DATA RECORDS
-- pv_equiv track=rewrite | github.com/achieve0410/Algorithm | test9.py | makeChild
-- ===== SOURCE A (Python) =====
-- def makeChild(P):
--     Child = [0 for i in range(len(P))]
--
--     for i in range(len(P)):
--         if( i==0 ):
--             Child[i] = 0
--         else:
--             Child[i] = P[Child[i-1]]
--     return Child
-- ===== SOURCE B (Python) =====
-- def makeChild(P):
--     # Cycle detection: the orbit of 0 under cur -> P[cur] is eventually periodic,
--     # so detect the first repeated value and tile the cycle instead of stepping n times.
--     n = len(P)
--     seen = {}
--     orbit = []
--     cur = 0
--     for i in range(n):
--         if cur in seen:
--             cycle = orbit[seen[cur]:]
--             q, r = divmod(n - i, len(cycle))
--             return orbit + cycle * q + cycle[:r]
--         seen[cur] = i
--         orbit.append(cur)
--         if i < n - 1:
--             cur = P[cur]
--     return orbit
-- ===== Notes on version B (the rewrite author's own statement) =====
-- stated objective: alternative
-- what changed: B replaces A's n sequential array reads by cycle detection: it records each pointer value's loop index in a dict, stops at the first repeated value, and builds the rest of the output by repeating the detected cycle (orbit + cycle*q + cycle[:r]) instead of stepping the recurrence to the end.
import Mathlib
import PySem

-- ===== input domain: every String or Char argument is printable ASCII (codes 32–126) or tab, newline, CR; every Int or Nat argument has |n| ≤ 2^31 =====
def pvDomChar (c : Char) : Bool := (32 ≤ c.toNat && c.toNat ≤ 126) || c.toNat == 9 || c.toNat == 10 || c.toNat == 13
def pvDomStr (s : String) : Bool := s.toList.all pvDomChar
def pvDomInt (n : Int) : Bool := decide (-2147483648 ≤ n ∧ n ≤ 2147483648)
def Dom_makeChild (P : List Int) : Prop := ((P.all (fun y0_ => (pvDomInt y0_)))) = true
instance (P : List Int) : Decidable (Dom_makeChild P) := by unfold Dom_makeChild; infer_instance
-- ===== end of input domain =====

-- B replaces A's step-by-step recurrence by cycle detection: it records each pointer
-- value's first loop index in a dict, stops at the first repeat, and tiles the detected
-- cycle to fill the rest of the output (objective: alternative algorithm, same cost).

-- ===== PORT A =====
def makeChild (P : List Int) : List Int :=
  let Child := (PySem.List.pyRange 0 (P.length : Int) 1).map (fun _ => (0 : Int))
  (PySem.List.pyRange 0 (P.length : Int) 1).foldl
    (fun Child i =>
      if i == 0 then
        PySem.List.pySetD Child i 0
      else
        PySem.List.pySetD Child i
          (PySem.List.pyGetD P (PySem.List.pyGetD Child (i - 1) 0) 0))
    Child

-- ===== PORT B =====
-- Source B's for-loop with its early return, as structural recursion on the remaining
-- iteration count f (i is the Python loop index, f + i = n throughout).
-- seen's values are the loop indices i (Python ints ≥ 0), kept as Nat;
-- orbit[seen[cur]:] with 0 ≤ seen[cur] ≤ len(orbit) is exactly List.drop;
-- divmod of the two nonnegative ints n - i and len(cycle) is exactly Nat / and %;
-- 'cycle * q' is exactly (List.replicate q cycle).flatten and cycle[:r] is List.take.
def pvBLoop (P : List Int) (n : Nat) :
    Nat → Nat → PySem.Dict Int Nat → List Int → Int → List Int
  | 0, _, _, orbit, _ => orbit
  | f + 1, i, seen, orbit, cur =>
    match seen.get? cur with
    | some start =>
        let cycle := orbit.drop start
        let q := (n - i) / cycle.length
        let r := (n - i) % cycle.length
        orbit ++ (List.replicate q cycle).flatten ++ cycle.take r
    | none =>
        let seen' := seen.insert cur i
        let orbit' := orbit ++ [cur]
        let cur' := if i < n - 1 then PySem.List.pyGetD P cur 0 else cur
        pvBLoop P n f (i + 1) seen' orbit' cur'

def makeChild_alt (P : List Int) : List Int :=
  pvBLoop P P.length P.length 0 PySem.Dict.empty [] 0

-- ===== PRECONDITION & SPEC =====
-- the pointer iterate: pvIter P cur m = m applications of cur ↦ P[cur]
def pvIter (P : List Int) (cur : Int) : Nat → Int
  | 0 => cur
  | m + 1 => pvIter P (PySem.List.pyGetD P cur 0) m

-- Pre_ holds exactly when every index the pointer chase reads (the orbit of 0 under
-- cur ↦ P[cur], read n-1 times) is a valid, possibly negative, Python index into P;
-- outside it A raises IndexError.
def Pre_makeChild (P : List Int) : Prop :=
  ∀ k < P.length - 1, PySem.Raise.InRange P.length (pvIter P 0 k)
instance (P : List Int) : Decidable (Pre_makeChild P) := by unfold Pre_makeChild; infer_instance
def pvWitness_makeChild : List Int := [2, 0, 1]
def Spec_makeChild (P : List Int) (out : List Int) : Prop := out = makeChild_alt P
instance (P : List Int) (out : List Int) : Decidable (Spec_makeChild P out) := by unfold Spec_makeChild; infer_instance

-- ===== CLAIM (what is proved, stated in full; the proofs are below) =====
def Claim_equal_makeChild : Prop := ∀ (P : List Int), Dom_makeChild P → Pre_makeChild P → Spec_makeChild P (makeChild P)

-- ===== LEMMAS AND PROOFS =====

-- the chain [cur, P[cur], P[P[cur]], …] of length m
def pvChain (P : List Int) (cur : Int) : Nat → List Int
  | 0 => []
  | m + 1 => cur :: pvChain P (PySem.List.pyGetD P cur 0) m

theorem pvChain_length (P : List Int) (cur : Int) (m : Nat) :
    (pvChain P cur m).length = m := by
  induction m generalizing cur with
  | zero => rfl
  | succ m ih => simp [pvChain, ih]

theorem pvIter_succ_right (P : List Int) (cur : Int) (m : Nat) :
    pvIter P cur (m + 1) = PySem.List.pyGetD P (pvIter P cur m) 0 := by
  induction m generalizing cur with
  | zero => rfl
  | succ m ih => simpa [pvIter] using ih (PySem.List.pyGetD P cur 0)

theorem pvIter_add (P : List Int) (cur : Int) (a b : Nat) :
    pvIter P cur (a + b) = pvIter P (pvIter P cur a) b := by
  induction a generalizing cur with
  | zero => simp [pvIter]
  | succ a ih =>
    have : a + 1 + b = (a + b) + 1 := by omega
    rw [this]
    simpa [pvIter] using ih (PySem.List.pyGetD P cur 0)

theorem pvChain_succ_right (P : List Int) (cur : Int) (m : Nat) :
    pvChain P cur (m + 1) = pvChain P cur m ++ [pvIter P cur m] := by
  induction m generalizing cur with
  | zero => rfl
  | succ m ih => simpa [pvChain, pvIter] using ih (PySem.List.pyGetD P cur 0)

theorem pvChain_add (P : List Int) (cur : Int) (a b : Nat) :
    pvChain P cur (a + b) = pvChain P cur a ++ pvChain P (pvIter P cur a) b := by
  induction a generalizing cur with
  | zero => simp [pvChain, pvIter]
  | succ a ih =>
    have : a + 1 + b = (a + b) + 1 := by omega
    rw [this]
    simpa [pvChain, pvIter] using ih (PySem.List.pyGetD P cur 0)

theorem pvChain_take (P : List Int) (cur : Int) (r m : Nat) (h : r ≤ m) :
    (pvChain P cur m).take r = pvChain P cur r := by
  induction r generalizing cur m with
  | zero => simp [pvChain]
  | succ r ih =>
    cases m with
    | zero => omega
    | succ m =>
      simp [pvChain, ih (PySem.List.pyGetD P cur 0) m (by omega)]

-- tiling: a periodic chain of length q*L + r is q copies of the cycle plus a prefix
theorem pvTile (P : List Int) (x : Int) (L : Nat) (hx : pvIter P x L = x) (q r : Nat) :
    pvChain P x (q * L + r)
      = (List.replicate q (pvChain P x L)).flatten ++ pvChain P x r := by
  induction q with
  | zero => simp
  | succ q ih =>
    have : (q + 1) * L + r = L + (q * L + r) := by ring
    rw [this, pvChain_add, hx, ih, List.replicate_succ]
    simp

theorem pvSet_append (l1 l2 : List Int) (x v : Int) (n : Nat) (h : n = l1.length) :
    (l1 ++ x :: l2).set n v = l1 ++ v :: l2 := by
  subst h
  induction l1 with
  | nil => rfl
  | cons a l1 ih => simp [ih]

theorem pvChain_getD (P : List Int) (cur : Int) (m p : Nat) (hp : p < m) :
    (pvChain P cur m).getD p 0 = pvIter P cur p := by
  induction p generalizing cur m with
  | zero =>
    cases m with
    | zero => omega
    | succ m => rfl
  | succ p ih =>
    cases m with
    | zero => omega
    | succ m =>
      simpa [pvChain, pvIter] using ih (PySem.List.pyGetD P cur 0) m (by omega)

-- A's loop, run up to k, yields the chain followed by the untouched zeros
theorem pvA_loop (P : List Int) (k : Nat) (hk : k ≤ P.length) :
    (PySem.List.pyRange 0 (k : Int) 1).foldl
      (fun Child i =>
        if i == 0 then
          PySem.List.pySetD Child i 0
        else
          PySem.List.pySetD Child i
            (PySem.List.pyGetD P (PySem.List.pyGetD Child (i - 1) 0) 0))
      (List.replicate P.length (0 : Int))
      = pvChain P 0 k ++ List.replicate (P.length - k) 0 := by
  induction k with
  | zero => simp [pvChain]
  | succ k ih =>
    have hsplit : PySem.List.pyRange 0 ((k : Int) + 1) 1
        = PySem.List.pyRange 0 (k : Int) 1 ++ [(k : Int)] :=
      PySem.List.pyRange_one_succ_right (by positivity)
    have hcast : ((k + 1 : Nat) : Int) = (k : Int) + 1 := by push_cast; ring
    rw [hcast, hsplit, List.foldl_append, ih (by omega)]
    have hrep : P.length - k = (P.length - (k + 1)) + 1 := by omega
    cases k with
    | zero =>
      simp only [List.foldl_cons, List.foldl_nil, pvChain, List.nil_append]
      norm_num
      rw [show (0 : Int) = ((0 : Nat) : Int) from rfl, PySem.List.pySetD_natCast]
      obtain ⟨m, hm⟩ : ∃ m, P.length = m + 1 := ⟨P.length - 1, by omega⟩
      rw [hm]
      simp [List.replicate_succ]
    | succ j =>
      simp only [List.foldl_cons, List.foldl_nil]
      have hne : (((j + 1 : Nat) : Int) == 0) = false := by
        simp only [beq_eq_false_iff_ne, ne_eq]
        push_cast
        omega
      rw [hne]
      simp only [Bool.false_eq_true, if_false]
      have hread1 : ((j + 1 : Nat) : Int) - 1 = ((j : Nat) : Int) := by push_cast; ring
      rw [hread1, PySem.List.pyGetD_natCast]
      have hgetD : (pvChain P 0 (j + 1) ++ List.replicate (P.length - (j + 1)) 0).getD j 0
          = pvIter P 0 j := by
        rw [List.getD_eq_getElem?_getD, List.getElem?_append_left
          (by rw [pvChain_length]; omega)]
        rw [← List.getD_eq_getElem?_getD, pvChain_getD P 0 (j + 1) j (by omega)]
      rw [hgetD, PySem.List.pySetD_natCast]
      rw [hrep, List.replicate_succ]
      rw [pvSet_append _ _ _ _ _ (pvChain_length P 0 (j + 1)).symm]
      rw [pvChain_succ_right P 0 (j + 1), pvIter_succ_right]
      simp

theorem pvZeros (P : List Int) :
    (PySem.List.pyRange 0 (P.length : Int) 1).map (fun _ => (0 : Int))
      = List.replicate P.length (0 : Int) := by
  rw [List.eq_replicate_iff]
  constructor
  · simp [PySem.List.length_pyRange_one]
  · intro b hb
    simp only [List.mem_map] at hb
    obtain ⟨x, _, hx⟩ := hb
    exact hx.symm

theorem pvA_eq_chain (P : List Int) : makeChild P = pvChain P 0 P.length := by
  unfold makeChild
  rw [pvZeros, pvA_loop P P.length (le_refl _)]
  simp

-- B's loop invariant: orbit is the chain so far, cur the current iterate, and every
-- seen entry (v, j) records a true occurrence pvIter P 0 j = v with j < i.
theorem pvB_loop (P : List Int) (n : Nat) (f : Nat) :
    ∀ (i : Nat) (seen : PySem.Dict Int Nat) (orbit : List Int) (cur : Int),
      f + i = n →
      orbit = pvChain P 0 i →
      (0 < f → cur = pvIter P 0 i) →
      (∀ v j, seen.get? v = some j → pvIter P 0 j = v ∧ j < i) →
      pvBLoop P n f i seen orbit cur = pvChain P 0 n := by
  induction f with
  | zero =>
    intro i seen orbit cur hfi horbit _ _
    have : i = n := by omega
    simp [pvBLoop, horbit, this]
  | succ f ih =>
    intro i seen orbit cur hfi horbit hcur hseen
    have hcur' : cur = pvIter P 0 i := hcur (by omega)
    have hin : i < n := by omega
    rw [pvBLoop]
    cases hget : seen.get? cur with
    | some start =>
      obtain ⟨hst, hlt⟩ := hseen cur start hget
      subst horbit
      -- cycle = the chain segment from start to i; its length L = i - start > 0
      set L := i - start with hLdef
      have hL : 0 < L := by omega
      have hiL : i = start + L := by omega
      have hdrop : (pvChain P 0 i).drop start = pvChain P (pvIter P 0 start) L := by
        rw [hiL, pvChain_add]
        have hlen : (pvChain P 0 start).length = start := pvChain_length P 0 start
        rw [List.drop_append_of_le_length (by omega)]
        simp [hlen]
      -- the pointer returns to pvIter start after L steps
      have hper : pvIter P (pvIter P 0 start) L = pvIter P 0 start := by
        rw [← pvIter_add, ← hiL, ← hcur', hst]
      -- chain 0 n splits at i, and the tail starts at cur = pvIter start
      have hsplitn : pvChain P 0 n = pvChain P 0 i ++ pvChain P (pvIter P 0 start) (n - i) := by
        have : n = i + (n - i) := by omega
        rw [this, pvChain_add, ← hcur', hst, hcur']
        congr 2
        omega
      have hr : (n - i) % L ≤ L := le_of_lt (Nat.mod_lt _ hL)
      have ht := pvTile P (pvIter P 0 start) L hper ((n - i) / L) ((n - i) % L)
      have hkey : pvChain P (pvIter P 0 start) (n - i)
          = (List.replicate ((n - i) / L) (pvChain P (pvIter P 0 start) L)).flatten
            ++ (pvChain P (pvIter P 0 start) L).take ((n - i) % L) := by
        rw [pvChain_take P _ _ L hr, ← ht]
        congr 1
        rw [Nat.mul_comm]
        exact (Nat.div_add_mod _ _).symm
      simp only [hdrop, pvChain_length, List.append_assoc]
      rw [hsplitn, ← hkey]
    | none =>
      apply ih (i + 1)
      · omega
      · rw [horbit, hcur', ← pvChain_succ_right]
      · intro hf
        have : i < n - 1 := by omega
        simp only [if_pos this, hcur', ← pvIter_succ_right]
      · intro v j hj
        rw [PySem.Dict.get?_insert] at hj
        by_cases hv : v = cur
        · subst hv
          rw [if_pos rfl] at hj
          cases hj
          exact ⟨hcur'.symm, by omega⟩
        · rw [if_neg hv] at hj
          obtain ⟨h1, h2⟩ := hseen v j hj
          exact ⟨h1, by omega⟩

theorem pvB_eq_chain (P : List Int) : makeChild_alt P = pvChain P 0 P.length := by
  unfold makeChild_alt
  apply pvB_loop P P.length P.length 0 PySem.Dict.empty [] 0 (by omega) rfl
    (fun _ => rfl)
  intro v j hj
  rw [PySem.Dict.get?_empty] at hj
  exact absurd hj (by simp)

-- ===== VERDICT (by name: the statement is the Claim_ definition above) =====
theorem makeChild_spec : Claim_equal_makeChild := by
  intro P _ _
  unfold Spec_makeChild
  rw [pvA_eq_chain, pvB_eq_chain]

YOUR OBJECTIVE
Counting only lines that contain the string "simpa", how many are there in the data above? Give the number alone.

EXERCISE RESULT
5